» **Exercise goal**
Under this line are the records; write out word for word the part that begins at the line containing "-- what changed: Inverted" and ends at the line containing "-- B: invalid", and no more.

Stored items
-- pv_equiv track=rewrite | github.com/a6enez3r/jval | jval/__init__.py | _contains_invalid
-- ===== SOURCE A (Python) =====
-- from typing import Any, Dict, List, Optional
--
-- def _contains_invalid(jobj: Dict[str, Any], valid: List[str]) -> bool:
--     """
--     Check if all the keys in a JSON object are valid keys.
--
--     Valid keys are comprised of expected + optional.
--
--     Args
--     ----
--         - jobj (Dict[str, Any]): JSON object being validated.
--         - valid (List[str]): Name of allowed parameters.
--
--     Returns
--     -------
--         - bool: List of invalid parameter names found in the JSON object.
--     """
--     # check if any parameter present in JSON object is not in valid / matches
--     # the schema
--     only_valid = [parameter in valid for parameter in jobj]
--     # if any invalid parameter detected
--     if not all(only_valid):
--         # get names of invalid parameters
--         invalid = [
--             invalid_key
--             for invalid_key, is_valid in zip(list(jobj.keys()), only_valid)
--             if not is_valid
--         ]
--         return invalid
--     return []
-- ===== SOURCE B (Python) =====
-- from typing import Any, Dict, List
--
-- def _contains_invalid(jobj: Dict[str, Any], valid: List[str]) -> bool:
--     """Return keys of jobj not in valid, by successively deleting each valid
--     name from the key list (no per-key membership tests)."""
--     invalid = list(jobj.keys())
--     for name in valid:
--         invalid = [key for key in invalid if key != name]
--     return invalid
-- ===== Notes on version B (the rewrite author's own statement) =====
-- stated objective: alternative
-- what changed: Inverted the traversal: instead of testing every key for membership in valid (A's boolean list + all() guard + zip pass), B starts from the full key list and, looping over valid, deletes each valid name from it; no membership test ever runs.
import Mathlib
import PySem

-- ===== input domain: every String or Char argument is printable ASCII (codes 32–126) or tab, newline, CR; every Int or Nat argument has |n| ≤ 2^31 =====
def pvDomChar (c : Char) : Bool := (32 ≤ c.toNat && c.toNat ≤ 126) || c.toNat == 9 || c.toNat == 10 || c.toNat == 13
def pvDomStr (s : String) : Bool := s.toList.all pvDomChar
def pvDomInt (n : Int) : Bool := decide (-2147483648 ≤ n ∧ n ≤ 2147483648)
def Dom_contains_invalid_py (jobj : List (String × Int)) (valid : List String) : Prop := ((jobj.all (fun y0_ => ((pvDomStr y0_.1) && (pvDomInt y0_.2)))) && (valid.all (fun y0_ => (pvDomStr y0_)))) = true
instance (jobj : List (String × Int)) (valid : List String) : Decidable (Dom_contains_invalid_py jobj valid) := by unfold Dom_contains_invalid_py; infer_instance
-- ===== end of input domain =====

-- B inverts the traversal: instead of A's per-key membership tests (boolean list + all() + zip), it loops over `valid` and deletes each valid name from the key list (objective: alternative).

-- ===== PORT A =====
-- A: only_valid = [k in valid for k in jobj]; if not all(only_valid): return [k for k,v in zip(keys, only_valid) if not v]; return []
def contains_invalid_py (jobj : List (String × Int)) (valid : List String) : List String :=
  let keys := jobj.map Prod.fst
  let only_valid := keys.map (fun parameter => valid.contains parameter)
  if ¬ (only_valid.all id = true) then
    ((keys.zip only_valid).filter (fun kv => !kv.2)).map Prod.fst
  else
    []

-- ===== PORT B =====
-- B: invalid = list(jobj.keys()); for name in valid: invalid = [k for k in invalid if k != name]; return invalid
def contains_invalid_py_alt (jobj : List (String × Int)) (valid : List String) : List String :=
  valid.foldl (fun invalid name => invalid.filter (fun key => key ≠ name)) (jobj.map Prod.fst)

-- ===== PRECONDITION & SPEC =====
def Spec_contains_invalid_py (jobj : List (String × Int)) (valid : List String) (out : List String) : Prop := out = contains_invalid_py_alt jobj valid
instance (jobj : List (String × Int)) (valid : List String) (out : List String) : Decidable (Spec_contains_invalid_py jobj valid out) := by unfold Spec_contains_invalid_py; infer_instance

-- ===== CLAIM (what is proved, stated in full; the proofs are below) =====
def Claim_equal_contains_invalid_py : Prop := ∀ (jobj : List (String × Int)) (valid : List String), Dom_contains_invalid_py jobj valid → Spec_contains_invalid_py jobj valid (contains_invalid_py jobj valid)

-- ===== LEMMAS AND PROOFS =====

-- successive deletion of each valid name equals one filter by non-membership
theorem foldl_filter_ne (valid : List String) (ks : List String) :
    valid.foldl (fun invalid name => invalid.filter (fun key => key ≠ name)) ks
      = ks.filter (fun k => !valid.contains k) := by
  induction valid generalizing ks with
  | nil => simp
  | cons v vs ih =>
      simp only [List.foldl_cons, ih, List.filter_filter]
      apply List.filter_congr
      intro k _
      by_cases h : k = v <;> simp [h]

-- zipping keys with their own pointwise image and filtering on the flag is one filter
theorem zip_map_filter_fst (ks : List String) (f : String → Bool) :
    ((ks.zip (ks.map f)).filter (fun kv => !kv.2)).map Prod.fst
      = ks.filter (fun k => !f k) := by
  induction ks with
  | nil => rfl
  | cons k ks ih =>
      simp only [List.map_cons, List.zip_cons_cons, List.filter_cons]
      by_cases h : f k = true
      · simp [h, ih]
      · simp [Bool.eq_false_iff.mpr h, ih]

theorem filter_eq_nil_of_all (ks : List String) (f : String → Bool)
    (h : (ks.map f).all id = true) : ks.filter (fun k => !f k) = [] := by
  rw [List.filter_eq_nil_iff]
  intro k hk
  have := (List.all_eq_true.mp h) (f k) (List.mem_map_of_mem hk)
  simp at this
  simp [this]

-- ===== VERDICT (by name: the statement is the Claim_ definition above) =====
theorem contains_invalid_py_spec : Claim_equal_contains_invalid_py := by
  intro jobj valid _
  show contains_invalid_py jobj valid = contains_invalid_py_alt jobj valid
  simp only [contains_invalid_py, contains_invalid_py_alt, foldl_filter_ne]
  by_cases h : ((jobj.map Prod.fst).map (fun parameter => valid.contains parameter)).all id = true
  · rw [if_neg (by exact not_not_intro h)]
    exact (filter_eq_nil_of_all _ _ h).symm
  · rw [if_pos h]
    exact zip_map_filter_fst _ _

» **Task result**
-- what changed: Inverted the traversal: instead of testing every key for membership in valid (A's boolean list + all() guard + zip pass), B starts from the full key list and, looping over valid, deletes each valid name from it; no membership test ever runs.
import Mathlib
import PySem

-- ===== input domain: every String or Char argument is printable ASCII (codes 32–126) or tab, newline, CR; every Int or Nat argument has |n| ≤ 2^31 =====
def pvDomChar (c : Char) : Bool := (32 ≤ c.toNat && c.toNat ≤ 126) || c.toNat == 9 || c.toNat == 10 || c.toNat == 13
def pvDomStr (s : String) : Bool := s.toList.all pvDomChar
def pvDomInt (n : Int) : Bool := decide (-2147483648 ≤ n ∧ n ≤ 2147483648)
def Dom_contains_invalid_py (jobj : List (String × Int)) (valid : List String) : Prop := ((jobj.all (fun y0_ => ((pvDomStr y0_.1) && (pvDomInt y0_.2)))) && (valid.all (fun y0_ => (pvDomStr y0_)))) = true
instance (jobj : List (String × Int)) (valid : List String) : Decidable (Dom_contains_invalid_py jobj valid) := by unfold Dom_contains_invalid_py; infer_instance
-- ===== end of input domain =====

-- B inverts the traversal: instead of A's per-key membership tests (boolean list + all() + zip), it loops over `valid` and deletes each valid name from the key list (objective: alternative).

-- ===== PORT A =====
-- A: only_valid = [k in valid for k in jobj]; if not all(only_valid): return [k for k,v in zip(keys, only_valid) if not v]; return []
def contains_invalid_py (jobj : List (String × Int)) (valid : List String) : List String :=
  let keys := jobj.map Prod.fst
  let only_valid := keys.map (fun parameter => valid.contains parameter)
  if ¬ (only_valid.all id = true) then
    ((keys.zip only_valid).filter (fun kv => !kv.2)).map Prod.fst
  else
    []

-- ===== PORT B =====
-- B: invalid = list(jobj.keys()); for name in valid: invalid = [k for k in invalid if k != name]; return invalid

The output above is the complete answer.